Dampak Politik Gelap
Kerusakan Demokrasi: Institusi politik dan hukum kehilangan legitimasi karena terus menerus dimanipulasi. Erosi Kepercayaan Publik: Masyarakat menjadi skeptis terhadap politik dan pemimpin. Ketegangan Sosial: Ketegangan politik atau manipulasi dapat membingungkan masyarakat.
Nah Solusi untuk Mengatasi Politik Gelap harusnya Transparansi dan Akuntabilitas adanya dorongan pengawasan independen terhadap kebijakan dan keputusan politik.
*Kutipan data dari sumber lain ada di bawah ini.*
-- pv_equiv track=rewrite | github.com/ZG21/Algorithm-Checker | services/IsBipartitionGraph.py | find_components_and_check_bipartite
-- ===== SOURCE A (Python) =====
-- def dfs1(node, graph, visited, component):
--     visited.add(node)
--     component.append(node)
--     for neighbour in graph.get(node, []):
--         if neighbour not in visited:
--             dfs1(neighbour, graph, visited, component)
--
-- def is_bipartite_dfs(node, graph, color, c, set1, set2):
--     if node in color:
--         return color[node] == c
--     color[node] = c
--     if c:
--         set1.add(node)
--     else:
--         set2.add(node)
--     for neighbour in graph.get(node, []):
--         if not is_bipartite_dfs(neighbour, graph, color, not c, set1, set2):
--             return False
--     return True
--
-- def find_components_and_check_bipartite(graph):
--     visited = set()
--     components = []
--     color = {}
--     sets = []  # Lista para almacenar los conjuntos de nodos bipartitos
--     is_bipartite = True
--
--     for node in graph:
--         if node not in visited:
--             component = []
--             set1, set2 = set(), set()  # Conjuntos para los dos "colores"
--             dfs1(node, graph, visited, component)
--             components.append(component)
--             if not is_bipartite_dfs(node, graph, color, True, set1, set2):
--                 is_bipartite = False
--                 break  # Un componente no bipartito es suficiente para detener el proceso
--             sets.append([set1, set2])  # Agregar los conjuntos de este componente
--
--     return components, is_bipartite, sets
-- ===== SOURCE B (Python) =====
-- def find_components_and_check_bipartite(graph):
--     visited = set()
--     components = []
--     color = {}
--     sets = []
--     is_bipartite = True
--
--     def dfs(node, c, component, set1, set2):
--         # one pass: record the component, colour the node, check edges
--         visited.add(node)
--         color[node] = c
--         component.append(node)
--         if c:
--             set1.add(node)
--         else:
--             set2.add(node)
--         ok = True
--         for neighbour in graph.get(node, []):
--             if neighbour not in visited:
--                 if not dfs(neighbour, not c, component, set1, set2):
--                     ok = False
--             elif color[neighbour] == c:
--                 ok = False
--         return ok
--
--     for node in graph:
--         if node not in visited:
--             component, set1, set2 = [], set(), set()
--             ok = dfs(node, True, component, set1, set2)
--             components.append(component)
--             if not ok:
--                 is_bipartite = False
--                 break
--             sets.append([set1, set2])
--
--     return components, is_bipartite, sets
-- ===== Notes on version B (the rewrite author's own statement) =====
-- stated objective: simpler
-- what changed: The two separate recursive DFS passes per component (dfs1 to collect the component, then is_bipartite_dfs to colour and check) are fused into one recursive DFS that visits each node once, collecting the component, assigning colours and flagging monochromatic edges in a single traversal.
import Mathlib
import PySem

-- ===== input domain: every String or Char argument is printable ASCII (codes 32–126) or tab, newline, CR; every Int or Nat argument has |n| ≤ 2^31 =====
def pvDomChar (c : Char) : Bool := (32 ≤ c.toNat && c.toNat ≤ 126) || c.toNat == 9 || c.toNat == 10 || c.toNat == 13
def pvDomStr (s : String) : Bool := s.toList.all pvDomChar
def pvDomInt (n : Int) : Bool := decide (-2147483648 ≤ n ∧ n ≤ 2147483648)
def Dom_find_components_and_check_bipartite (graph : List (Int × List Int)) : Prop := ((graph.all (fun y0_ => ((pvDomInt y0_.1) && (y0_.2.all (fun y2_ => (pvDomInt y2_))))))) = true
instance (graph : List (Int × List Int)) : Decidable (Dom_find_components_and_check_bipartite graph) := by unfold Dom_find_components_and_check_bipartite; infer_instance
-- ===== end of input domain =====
Pendidikan Politik Publik dan membekali masyarakat dengan pemahaman untuk mendeteksi manipulasi politik.
Penguatan Hukum dan Lembaga Demokratik, mengubah mekanisme checks and balances yang efektif.
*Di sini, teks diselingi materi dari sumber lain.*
-- pv_equiv track=rewrite | github.com/pedroanisio/ai-shared-hig | improve_content_quality.py | _generate_manifestations_for_pattern
-- ===== SOURCE A (Python) =====
-- from typing import Dict, List, Tuple
--
-- def _generate_manifestations_for_pattern(pattern_name: str,
--                                         count: int) -> List[Tuple[str, str]]:
--     """Generate realistic manifestation examples"""
--     # Common AI tools and platforms
--     examples = []
--
--     if 'mode' in pattern_name.lower() or 'switch' in pattern_name.lower():
--         examples = [
--             ("GitHub Copilot Mode Toggle", "Switch between ghost text, panel, and disabled modes"),
--             ("Cursor AI Composer Modes", "Toggle between normal, agent, and chat modes"),
--             ("ChatGPT Model Switcher", "Switch between GPT-3.5, GPT-4, and GPT-4o models"),
--         ]
--     elif 'confidence' in pattern_name.lower():
--         examples = [
--             ("Grammarly Confidence Score", "Shows confidence level for grammar suggestions"),
--             ("GitHub Copilot Certainty", "Displays how confident the AI is in its suggestion"),
--             ("Perplexity AI Source Quality", "Indicates confidence in cited source information"),
--         ]
--     elif 'stream' in pattern_name.lower():
--         examples = [
--             ("ChatGPT Response Streaming", "Token-by-token streaming of AI responses"),
--             ("Claude Message Streaming", "Progressive display of generated content"),
--             ("Perplexity Search Streaming", "Real-time streaming of search results"),
--         ]
--     elif 'ui' in pattern_name.lower() or 'generative' in pattern_name.lower():
--         examples = [
--             ("Claude Artifacts", "AI-generated interactive UI components"),
--             ("v0.dev by Vercel", "Natural language to UI generation"),
--             ("ChatGPT Canvas", "Dynamic UI for collaborative editing"),
--         ]
--     elif 'agent' in pattern_name.lower():
--         examples = [
--             ("AutoGPT Agent System", "Multi-agent autonomous task execution"),
--             ("LangChain Agent Workflows", "Orchestrated agent task chains"),
--             ("CrewAI Team Coordination", "Multiple specialized AI agents collaborating"),
--         ]
--     elif 'visual' in pattern_name.lower() or 'display' in pattern_name.lower():
--         examples = [
--             ("VS Code Inline Suggestions", "Visual display of AI suggestions"),
--             ("Notion AI Inline Commands", "Contextual AI action visualization"),
--             ("Figma AI Design Assist", "Visual AI design suggestions"),
--         ]
--     else:
--         # Generic AI tool examples
--         examples = [
--             ("ChatGPT Implementation", f"{pattern_name} in ChatGPT interface"),
--             ("Claude Implementation", f"{pattern_name} in Claude interface"),
--             ("GitHub Copilot Implementation", f"{pattern_name} in VS Code"),
--         ]
--
--     # Pad if needed
--     while len(examples) < count:
--         examples.append((
--             f"AI Tool Example {len(examples) + 1}",
--             f"Implementation of {pattern_name} in modern AI application"
--         ))
--
--     return examples[:count]
-- ===== SOURCE B (Python) =====
-- from typing import Dict, List, Tuple
--
-- # Flat keyword -> rule-index map; the selected rule is the MINIMUM index among
-- # matching keywords, which coincides with the original first-match cascade.
-- _KEYWORD_RULE = [
--     ("mode", 0), ("switch", 0),
--     ("confidence", 1),
--     ("stream", 2),
--     ("ui", 3), ("generative", 3),
--     ("agent", 4),
--     ("visual", 5), ("display", 5),
-- ]
--
-- _TABLES = [
--     [("GitHub Copilot Mode Toggle", "Switch between ghost text, panel, and disabled modes"),
--      ("Cursor AI Composer Modes", "Toggle between normal, agent, and chat modes"),
--      ("ChatGPT Model Switcher", "Switch between GPT-3.5, GPT-4, and GPT-4o models")],
--     [("Grammarly Confidence Score", "Shows confidence level for grammar suggestions"),
--      ("GitHub Copilot Certainty", "Displays how confident the AI is in its suggestion"),
--      ("Perplexity AI Source Quality", "Indicates confidence in cited source information")],
--     [("ChatGPT Response Streaming", "Token-by-token streaming of AI responses"),
--      ("Claude Message Streaming", "Progressive display of generated content"),
--      ("Perplexity Search Streaming", "Real-time streaming of search results")],
--     [("Claude Artifacts", "AI-generated interactive UI components"),
--      ("v0.dev by Vercel", "Natural language to UI generation"),
--      ("ChatGPT Canvas", "Dynamic UI for collaborative editing")],
--     [("AutoGPT Agent System", "Multi-agent autonomous task execution"),
--      ("LangChain Agent Workflows", "Orchestrated agent task chains"),
--      ("CrewAI Team Coordination", "Multiple specialized AI agents collaborating")],
--     [("VS Code Inline Suggestions", "Visual display of AI suggestions"),
--      ("Notion AI Inline Commands", "Contextual AI action visualization"),
--      ("Figma AI Design Assist", "Visual AI design suggestions")],
-- ]
--
--
-- def _generate_manifestations_for_pattern(pattern_name: str,
--                                         count: int) -> List[Tuple[str, str]]:
--     """Build the result directly by output index: no branch cascade, no
--     padding loop, no slicing. The i-th output element is computed from i."""
--     low = pattern_name.lower()
--     idx = min((r for kw, r in _KEYWORD_RULE if kw in low), default=len(_TABLES))
--
--     def entry(i: int) -> Tuple[str, str]:
--         if i >= 3:
--             return (f"AI Tool Example {i + 1}",
--                     f"Implementation of {pattern_name} in modern AI application")
--         if idx < len(_TABLES):
--             return _TABLES[idx][i]
--         generic_tool = ("ChatGPT Implementation", "Claude Implementation",
--                         "GitHub Copilot Implementation")[i]
--         generic_where = ("ChatGPT interface", "Claude interface", "VS Code")[i]
--         return (generic_tool, f"{pattern_name} in {generic_where}")
--
--     return [entry(i) for i in range(count)]
-- ===== Notes on version B (the rewrite author's own statement) =====
-- stated objective: alternative
-- what changed: B computes the i-th output element directly from the index i (pad entries for i>=3, otherwise a row of a table chosen by the minimum rule index over a flat keyword->index map), building the result as one map over range(count) with no branch cascade, no padding loop and no slicing.
-- intended difference: For count in {-1,-2} A returns a nonempty prefix of the three base examples (an artifact of Python negative-slice semantics applied to a requested example count), while B returns [], the intended value when a negative number of examples is requested. — e.g. on _generate_manifestations_for_pattern("x", -1): A returns [("ChatGPT Implementation", "x in ChatGPT interface"), ("Claude Implementation", "x in Claude interface")], B returns []
import Mathlib
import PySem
Pelunya Jurnalisme Investigatif
Peran media sebagai pembela demokrasi sangat penting dalam mengungkap praktik politik gelap. Inilah tugas media yang indeoenden jangan sampai mau dibeli dan dicocoki. Istilah media lainnya harus kritis. Ini relevan dalam pola modern tentang politik global, di mana batas antara moralitas dan strategi sering kali menjadi kabur. Tapi media adalah panjaga yang penting dengan kata lain Media itu anjing penjaga demokrasi, bukan humas, apalagi pejangga istana.
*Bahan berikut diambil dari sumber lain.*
-- per-part agreement: B's kept clamped interval covers exactly A's in-bounds indices of the part
lemma pvStep_cov (max_num : Int) (accB : List (Int × Int)) (accA : List Int) (part : List Char)
    (hok : pvPartOK part = true)
    (h : ∀ x, pvCov accB x ↔ x ∈ accA.filter (fun i => decide (0 ≤ i ∧ i < max_num))) :
    ∀ x, pvCov (pvStepB max_num accB part) x ↔
      x ∈ (pvStepA accA part).filter (fun i => decide (0 ≤ i ∧ i < max_num)) := by
  intro x
  simp only [pvStepB, pvStepA]
  unfold pvPartOK at hok
  by_cases hin : PySem.Chars.isIn ['-'] (PySem.Chars.strip part) = true
  · rw [if_pos hin] at hok; rw [if_pos hin, if_pos hin]
    revert hok
    rcases PySem.Chars.splitOn (PySem.Chars.strip part) ['-'] with _ | ⟨st, _ | ⟨en, _ | _⟩⟩ <;>
      dsimp only <;> intro hok
    · exact absurd hok (by decide)
    · exact absurd hok (by decide)
    · revert hok
      rcases PySem.Int.ofChars? (PySem.Chars.strip st) with _ | a <;>
        rcases PySem.Int.ofChars? (PySem.Chars.strip en) with _ | b <;>
          dsimp only <;> intro hok
      · exact absurd hok (by decide)
      · simp at hok
      · simp at hok
      · by_cases hk : max (a - 1) 0 ≤ min (b - 1) (max_num - 1)
        · rw [if_pos hk, pvCov_append, h x]
          simp only [List.filter_append, List.mem_append, List.mem_filter,
            PySem.List.mem_pyRange_one, decide_eq_true_eq]
          constructor
          · rintro (h1 | ⟨h1, h2⟩)
            · exact Or.inl h1
            · exact Or.inr ⟨⟨by omega, by omega⟩, by omega, by omega⟩
          · rintro (h1 | ⟨⟨h1, h2⟩, h3, h4⟩)
            · exact Or.inl h1
            · exact Or.inr ⟨by omega, by omega⟩
        · rw [if_neg hk, h x]
          simp only [List.filter_append, List.mem_append, List.mem_filter,
            PySem.List.mem_pyRange_one, decide_eq_true_eq]
          constructor
          · exact Or.inl
          · rintro (h1 | ⟨⟨h1, h2⟩, h3, h4⟩)
            · exact h1
            · exact absurd hk (by omega)
    · exact absurd hok (by decide)
  · rw [if_neg hin] at hok; rw [if_neg hin, if_neg hin]
    revert hok
    rcases PySem.Int.ofChars? (PySem.Chars.strip part) with _ | n <;> dsimp only <;> intro hok
    · exact absurd hok (by decide)
    · by_cases hk : max (n - 1) 0 ≤ min (n - 1) (max_num - 1)
      · rw [if_pos hk, pvCov_append, h x]
        simp only [List.filter_append, List.mem_append, List.mem_filter,
          List.mem_singleton, decide_eq_true_eq]
        constructor
        · rintro (h1 | ⟨h1, h2⟩)
          · exact Or.inl h1
          · exact Or.inr ⟨by omega, by omega, by omega⟩
        · rintro (h1 | ⟨h1, h2, h3⟩)
          · exact Or.inl h1
          · exact Or.inr ⟨by omega, by omega⟩
      · rw [if_neg hk, h x]
        simp only [List.filter_append, List.mem_append, List.mem_filter,
          List.mem_singleton, decide_eq_true_eq]
        constructor
        · exact Or.inl
        · rintro (h1 | ⟨h1, h2, h3⟩)
          · exact h1
          · exact absurd hk (by omega)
Minimnya keberpihakan media, menurut Dr Gede Moenanto , menduga karena ada kepentingan eksternal yang mempengaruhi. Dalam sejumlah kasus, keberlangsungan dan independensi media rentan oleh intervensi para pemilik modal dalam hal ini pengiklan atau sudah di intervensi.
“Tidak mudah mendapatkan media yang bisa bertahan sebagai pengawas bahkan media yang dianggap sangat kritis,” kata Gede Moenanto dosen Fikom Universitas Pancasiala Jakarta,
Saat ini lanjut Gede Moenanto yang sangat peduli akan media yang masih menyalak bagai anjing penjaga (wathc dog) agar informasi itu tak bisa dibeli dan harus membela yang dirugikan, sementara saat ini sudah banyak pihak dan media tak pernah mau mengungkap secara terbuka dan cenderung berpihak pada yang berkuasa.
Jika kita kaitkan dengan politik gelap yang terjadi yang menggunakan strategi licik, manipulasi, atau praktik licik untuk mencapai tujuan politik mereka banyak sekali.
***
Di dunia Niccolò Machiavelli (Italia, 1469–1527) diangap pernah melakukan politik gelap. Dalam bukunya The Prince, ia mempopulerkan gagasan bahwa penguasa harus siap menggunakan cara apa pun—termasuk penipuan, manipulasi, dan kekerasan—demi menjaga kekuasaan.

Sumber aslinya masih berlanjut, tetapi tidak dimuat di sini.